As the special rapporteur on the rights of peaceful assembly and association for the United Nations, Kiai's job is to collect first-hand information on human rights abuses and bring it to the attention of the international community.

Kiai is one of about 50 lawyers, experts and advocates around the world who volunteer their time as special rapporteurs for the U.N. Human Rights Council. With mounting case loads, a limited staff and shrinking budgets, special rapporteurs are left with little support to fight injustice and aid victims of some of the gravest human rights abuses.

In search of new tools to empower their work, the rapporteurs are now tapping the academic and innovative resources at Stanford to help them do their jobs better.

Harnessing the power of technology

Professor Jeremy Weinstein led the August workshop on new technologies and human rights monitoring.
Photo credit: Sarina Beges

Recognizing that technology can increase productivity and efficiency, Stanford’s Jeremy M. Weinstein organized a workshop to bring technologists together with the rapporteurs and other experts to explore how new technologies can help them magnify their impact.

Weinstein, an associate professor of political science and senior fellow at the Freeman Spogli Institute for International Studies (FSI) at Stanford, pushed for the use of new technologies as tools for promoting human rights and democracy when he served as the director of democracy and development on the National Security Staff of the White House.

“Special Rapporteurs occupy a unique position, with the legitimacy and mandate of the United Nations behind them as they track human rights abuses around the world," Weinstein said. "New technologies have the potential to amplify their voices, extend their reach, and ensure that citizens around the world have access to this valuable mechanism.”

Weinstein says the rapporteurs can use simple technologies such as database management systems and mobile phone applications to manage the volume of inquiries they receive, increase their response time to victims’ needs and build political support for their recommendations.

Juan Méndez, the rapporteur responsible for tracking torture and other abuses, receives upwards of 50 complaints a day from citizens and NGOs around the world.

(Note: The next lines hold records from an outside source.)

-- pv_equiv track=rewrite | github.com/almarklein/timetagger | timetagger/client/utils.py | convert_text_to_valid_tag
-- ===== SOURCE A (Python) =====
-- def is_valid_tag_charcode(cc):
--     if (
--         not (cc > 47 and cc < 58)
--         and not (cc > 64 and cc < 91)  # numeric (0-9)
--         and not (cc > 96 and cc < 123)  # upper alpha (A-Z)
--         and not (cc == 45 or cc == 47 or cc == 95)  # lower alpha (a-z)
--         and not (cc > 127)  # - / _  # non-ascii
--     ):
--         return False
--     else:
--         return True
--
-- def convert_text_to_valid_tag(s):
--     """Convert any given text into a tag. If the tag name is less than 2 chars,
--     returns an empty string.
--     """
--     tag_name = "#"
--     last_char = "-"
--     for i in range(len(s)):
--         if is_valid_tag_charcode(ord(s[i])):
--             c = s[i]
--         else:
--             c = "-"
--             if last_char == "-":
--                 continue
--         tag_name += c
--         last_char = c
--
--     if len(tag_name) < 3:
--         tag_name = ""
--     return tag_name
-- ===== SOURCE B (Python) =====
-- # Run-based scan: split s into maximal valid runs and invalid runs (two-pointer),
-- # copy valid runs verbatim, emit one '-' per invalid run unless it is leading or
-- # follows a run ending in '-'; same return values as the per-character version.
--
-- def _valid(c):
--     cc = ord(c)
--     return 47 < cc < 58 or 64 < cc < 91 or 96 < cc < 123 or cc in (45, 47, 95) or cc > 127
--
-- def convert_text_to_valid_tag(s):
--     n = len(s)
--     i = 0
--     while i < n and not _valid(s[i]):        # drop the leading invalid run
--         i += 1
--     parts = []
--     while i < n:                             # invariant: s[i] is valid
--         j = i
--         while j < n and _valid(s[j]):
--             j += 1
--         seg = s[i:j]                         # maximal valid run
--         k = j
--         while k < n and not _valid(s[k]):
--             k += 1                           # maximal invalid run s[j:k]
--         parts.append(seg)
--         if k > j and not seg.endswith("-"):
--             parts.append("-")
--         i = k
--     tag = "#" + "".join(parts)
--     return tag if len(tag) >= 3 else ""
-- ===== Notes on version B (the rewrite author's own statement) =====
-- stated objective: alternative
-- what changed: Replaced the per-character state machine (tag accumulator plus last_char flag) with a run-based two-pointer scan that copies each maximal valid run verbatim and emits at most one '-' per maximal invalid run (none when the run is leading or follows a run ending in '-').
import Mathlib
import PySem

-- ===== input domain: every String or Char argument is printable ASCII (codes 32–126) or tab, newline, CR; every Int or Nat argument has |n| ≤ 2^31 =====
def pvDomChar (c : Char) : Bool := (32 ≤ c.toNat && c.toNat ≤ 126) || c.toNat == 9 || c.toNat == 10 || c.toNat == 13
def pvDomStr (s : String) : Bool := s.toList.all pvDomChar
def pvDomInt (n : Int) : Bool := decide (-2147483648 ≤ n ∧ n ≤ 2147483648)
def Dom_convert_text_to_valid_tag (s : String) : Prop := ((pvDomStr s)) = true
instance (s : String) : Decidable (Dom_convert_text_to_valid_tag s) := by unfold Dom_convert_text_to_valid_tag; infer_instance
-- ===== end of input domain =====

-- B replaces A's per-character stateful loop with a run-based two-pointer scan (same return values; objective: alternative).

-- ===== PORT A =====
def is_valid_tag_charcode (cc : Int) : Bool :=
  if ¬(cc > 47 ∧ cc < 58) ∧ ¬(cc > 64 ∧ cc < 91) ∧ ¬(cc > 96 ∧ cc < 123) ∧
     ¬(cc = 45 ∨ cc = 47 ∨ cc = 95) ∧ ¬(cc > 127) then
    false
  else
    true

-- one iteration of A's for-loop: state = (tag_name as char list, last_char)
def pyStepA (acc : List Char × Char) (c : Char) : List Char × Char :=
  if is_valid_tag_charcode (c.toNat : Int) then (acc.1 ++ [c], c)
  else if acc.2 = '-' then acc
  else (acc.1 ++ ['-'], '-')

def convert_text_to_valid_tag (s : String) : String :=
  let st := s.toList.foldl pyStepA (['#'], '-')
  if st.1.length < 3 then "" else String.mk st.1

-- ===== PORT B =====
def validB (c : Char) : Bool :=
  let cc : Int := (c.toNat : Int)
  decide ((47 < cc ∧ cc < 58) ∨ (64 < cc ∧ cc < 91) ∨ (96 < cc ∧ cc < 123) ∨
          cc = 45 ∨ cc = 47 ∨ cc = 95 ∨ 127 < cc)

-- B's outer while-loop: consume a maximal valid run, then a maximal invalid run
def goB : List Char → List Char
  | [] => []
  | c :: t =>
    let seg := (c :: t).takeWhile validB
    let rest := (c :: t).dropWhile validB
    let rest2 := rest.dropWhile (fun x => !validB x)
    seg ++ (if rest ≠ [] ∧ seg.getLast? ≠ some '-' then ['-'] else []) ++ goB rest2
termination_by l => l.length
decreasing_by
  by_cases h : validB c
  · calc (((c :: t).dropWhile validB).dropWhile (fun x => !validB x)).length
        ≤ ((c :: t).dropWhile validB).length := List.length_dropWhile_le _ _
      _ = (t.dropWhile validB).length := by simp [List.dropWhile_cons, h]
      _ ≤ t.length := List.length_dropWhile_le _ _
      _ < (c :: t).length := by simp
  · calc (((c :: t).dropWhile validB).dropWhile (fun x => !validB x)).length
        = (t.dropWhile (fun x => !validB x)).length := by
          simp [List.dropWhile_cons, h]
      _ ≤ t.length := List.length_dropWhile_le _ _
      _ < (c :: t).length := by simp

def convert_text_to_valid_tag_alt (s : String) : String :=
  let core := goB (s.toList.dropWhile (fun c => !validB c))
  let tag := '#' :: core
  if tag.length < 3 then "" else String.mk tag

-- ===== PRECONDITION & SPEC =====
def Spec_convert_text_to_valid_tag (s : String) (out : String) : Prop := out = convert_text_to_valid_tag_alt s
instance (s : String) (out : String) : Decidable (Spec_convert_text_to_valid_tag s out) := by unfold Spec_convert_text_to_valid_tag; infer_instance

-- ===== CLAIM (what is proved, stated in full; the proofs are below) =====
def Claim_equal_convert_text_to_valid_tag : Prop := ∀ (s : String), Dom_convert_text_to_valid_tag s → Spec_convert_text_to_valid_tag s (convert_text_to_valid_tag s)

-- ===== LEMMAS AND PROOFS =====

-- A's validity test, applied to a char's code, is B's validity test
lemma valid_eq (c : Char) : is_valid_tag_charcode (c.toNat : Int) = validB c := by
  simp only [is_valid_tag_charcode, validB]
  split_ifs with h
  · symm
    simp only [decide_eq_false_iff_not]
    omega
  · symm
    simp only [decide_eq_true_eq]
    omega

-- folding A's step over a run of valid chars appends them and tracks the last one
lemma foldl_valid_seg (seg : List Char) (tag : List Char) (last : Char)
    (h : ∀ c ∈ seg, validB c = true) :
    List.foldl pyStepA (tag, last) seg = (tag ++ seg, seg.getLastD last) := by
  induction seg generalizing tag last with
  | nil => simp
  | cons c t ih =>
    have hc : validB c = true := h c (by simp)
    have hstep : pyStepA (tag, last) c = (tag ++ [c], c) := by
      simp [pyStepA, valid_eq, hc]
    rw [List.foldl_cons, hstep, ih _ c (fun x hx => h x (by simp [hx]))]
    cases t with
    | nil => simp
    | cons b tt =>
      have hd := List.getLast?_eq_getLast (l := b :: tt) (by simp)
      simp [List.getLastD_cons, hd]

-- with last_char = '-', an invalid run is skipped entirely
lemma foldl_invalid_skip (run : List Char) (l' : List Char) (tag : List Char)
    (h : ∀ c ∈ run, validB c = false) :
    List.foldl pyStepA (tag, '-') (run ++ l') = List.foldl pyStepA (tag, '-') l' := by
  induction run with
  | nil => simp
  | cons c t ih =>
    have hc : validB c = false := h c (by simp)
    have hstep : pyStepA (tag, '-') c = (tag, '-') := by
      simp [pyStepA, valid_eq, hc]
    rw [List.cons_append, List.foldl_cons, hstep]
    exact ih (fun x hx => h x (by simp [hx]))

-- with last_char ≠ '-', a nonempty invalid run contributes exactly one '-'
lemma foldl_invalid_dash (c : Char) (t l' tag : List Char) (last : Char)
    (hlast : last ≠ '-') (h : ∀ x ∈ c :: t, validB x = false) :
    List.foldl pyStepA (tag, last) ((c :: t) ++ l') =
      List.foldl pyStepA (tag ++ ['-'], '-') l' := by
  have hc : validB c = false := h c (by simp)
  have hstep : pyStepA (tag, last) c = (tag ++ ['-'], '-') := by
    simp [pyStepA, valid_eq, hc, hlast]
  rw [List.cons_append, List.foldl_cons, hstep]
  exact foldl_invalid_skip t l' _ (fun x hx => h x (by simp [hx]))

lemma head_dropWhile_not {p : Char → Bool} (l : List Char) (c : Char)
    (h : (l.dropWhile p).head? = some c) : p c = false := by
  induction l with
  | nil => simp at h
  | cons a t ih =>
    rw [List.dropWhile_cons] at h
    split at h
    · exact ih h
    · simp_all

-- main invariant: A's fold from last_char='-' on a valid-headed list produces B's runs
lemma main_go : ∀ n (l : List Char) (tag : List Char), l.length ≤ n →
    (∀ c, l.head? = some c → validB c = true) →
    (List.foldl pyStepA (tag, '-') l).1 = tag ++ goB l := by
  intro n
  induction n with
  | zero =>
    intro l tag hn _
    have : l = [] := List.eq_nil_of_length_eq_zero (Nat.le_zero.mp hn)
    subst this; simp [goB]
  | succ n ih =>
    intro l tag hn hhead
    match l with
    | [] => simp [goB]
    | a :: t =>
      have ha : validB a = true := hhead a rfl
      have hgo : goB (a :: t) =
          (a :: t).takeWhile validB ++
          (if (a :: t).dropWhile validB ≠ [] ∧ ((a :: t).takeWhile validB).getLast? ≠ some '-'
           then ['-'] else []) ++
          goB (((a :: t).dropWhile validB).dropWhile (fun x => !validB x)) := by
        rw [goB]
      set seg := (a :: t).takeWhile validB with hseg
      set rest := (a :: t).dropWhile validB with hrest
      set rest2 := rest.dropWhile (fun x => !validB x) with hrest2
      have hsplit : seg ++ rest = a :: t := List.takeWhile_append_dropWhile
      have hsegvalid : ∀ c ∈ seg, validB c = true := fun c hc => List.mem_takeWhile_imp hc
      have hsegne : seg ≠ [] := by simp [hseg, List.takeWhile_cons, ha]
      have hrest2_head : ∀ c, rest2.head? = some c → validB c = true := by
        intro c hc
        have := head_dropWhile_not (p := fun x => !validB x) rest c hc
        simpa using this
      have hrest_len : rest.length ≤ t.length := by
        rw [hrest, List.dropWhile_cons, if_pos ha]
        exact List.length_dropWhile_le _ _
      have hrest2_len : rest2.length ≤ n := by
        have h1 : rest2.length ≤ rest.length := List.length_dropWhile_le _ _
        have h2 : t.length ≤ n := by simpa using hn
        omega
      have hfold1 : List.foldl pyStepA (tag, '-') (a :: t)
          = List.foldl pyStepA (tag ++ seg, seg.getLastD '-') rest := by
        conv_lhs => rw [← hsplit]
        rw [List.foldl_append, foldl_valid_seg seg tag '-' hsegvalid]
      rw [hfold1, hgo]
      by_cases hre : rest = []
      · have hr2 : rest2 = [] := by rw [hrest2, hre]; rfl
        rw [hre, hr2]
        simp [goB]
      · -- rest nonempty: it starts with a maximal invalid run
        obtain ⟨b, rt, hbr⟩ := List.exists_cons_of_ne_nil hre
        have hb : validB b = false := by
          have : rest.head? = some b := by rw [hbr]; rfl
          have h0 := head_dropWhile_not (p := validB) (a :: t) b (by rw [← hrest] at *; rw [this])
          exact h0
        have hruncons : rest.takeWhile (fun x => !validB x) =
            b :: rt.takeWhile (fun x => !validB x) := by
          rw [hbr, List.takeWhile_cons, if_pos (by simp [hb])]
        have hsplit2 : rest.takeWhile (fun x => !validB x) ++ rest2 = rest := by
          rw [hrest2]; exact List.takeWhile_append_dropWhile
        have hrunvalid : ∀ c ∈ rest.takeWhile (fun x => !validB x), validB c = false := by
          intro c hc
          have := List.mem_takeWhile_imp hc
          simpa using this
        obtain ⟨d, hd⟩ : ∃ d, seg.getLast? = some d := by
          cases hsg : seg.getLast? with
          | none => exact absurd (List.getLast?_eq_none_iff.mp hsg) hsegne
          | some d => exact ⟨d, rfl⟩
        have hlastD : seg.getLastD '-' = d := by
          rw [List.getLastD_eq_getLast?, hd]; rfl
        by_cases hdash : d = '-'
        · -- previous char is '-': the invalid run is dropped, no dash emitted
          have : List.foldl pyStepA (tag ++ seg, seg.getLastD '-') rest
              = List.foldl pyStepA (tag ++ seg, '-') rest2 := by
            rw [hlastD, hdash]
            conv_lhs => rw [← hsplit2]
            exact foldl_invalid_skip _ _ _ hrunvalid
          rw [this, ih rest2 (tag ++ seg) hrest2_len hrest2_head]
          have hcond : ¬(rest ≠ [] ∧ seg.getLast? ≠ some '-') := by
            rw [hd, hdash]; simp
          rw [if_neg hcond]
          simp
        · -- previous char is not '-': exactly one dash is emitted
          have : List.foldl pyStepA (tag ++ seg, seg.getLastD '-') rest
              = List.foldl pyStepA (tag ++ seg ++ ['-'], '-') rest2 := by
            rw [hlastD]
            conv_lhs => rw [← hsplit2, hruncons]
            exact foldl_invalid_dash _ _ _ _ _ hdash
              (by rw [← hruncons]; exact hrunvalid)
          rw [this, ih rest2 (tag ++ seg ++ ['-']) hrest2_len hrest2_head]
          have hcond : rest ≠ [] ∧ seg.getLast? ≠ some '-' := by
            refine ⟨hre, ?_⟩
            rw [hd]
            simp [hdash]
          rw [if_pos hcond]
          simp

-- ===== VERDICT (by name: the statement is the Claim_ definition above) =====
theorem convert_text_to_valid_tag_spec : Claim_equal_convert_text_to_valid_tag := by
  intro s _
  unfold Spec_convert_text_to_valid_tag
  simp only [convert_text_to_valid_tag, convert_text_to_valid_tag_alt]
  have h1 : List.foldl pyStepA (['#'], '-') s.toList
      = List.foldl pyStepA (['#'], '-') (s.toList.dropWhile (fun c => !validB c)) := by
    conv_lhs => rw [← List.takeWhile_append_dropWhile (p := fun c => !validB c) (l := s.toList)]
    exact foldl_invalid_skip _ _ _ (fun c hc => by
      have := List.mem_takeWhile_imp hc; simpa using this)
  have h2 := main_go (s.toList.dropWhile (fun c => !validB c)).length
      (s.toList.dropWhile (fun c => !validB c)) ['#'] le_rfl
      (fun c hc => by simpa using head_dropWhile_not s.toList c hc)
  rw [h1, h2]
  simp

He wants a way to better organize, process and prioritize inquiries that would allow him to respond to victims in a more strategic, timely and systematic way.

"We have been self conscious of the need to apply new technologies and we are always looking for better ways of applying technology," Méndez said. "In my case, there is quite a learning curve to understand what the new technologies are and how they might work."

One of the most powerful tools for a special rapporteur is the country visit where they spend two to three weeks in a country of concern, visiting local nongovernmental organizations, meeting with government officials, holding press conferences and arranging visits with victims. Special rapporteurs must be invited by the host government to visit and countries with some of the most egregious human rights abuses on record - such as Iran and Zimbabwe - deny them access.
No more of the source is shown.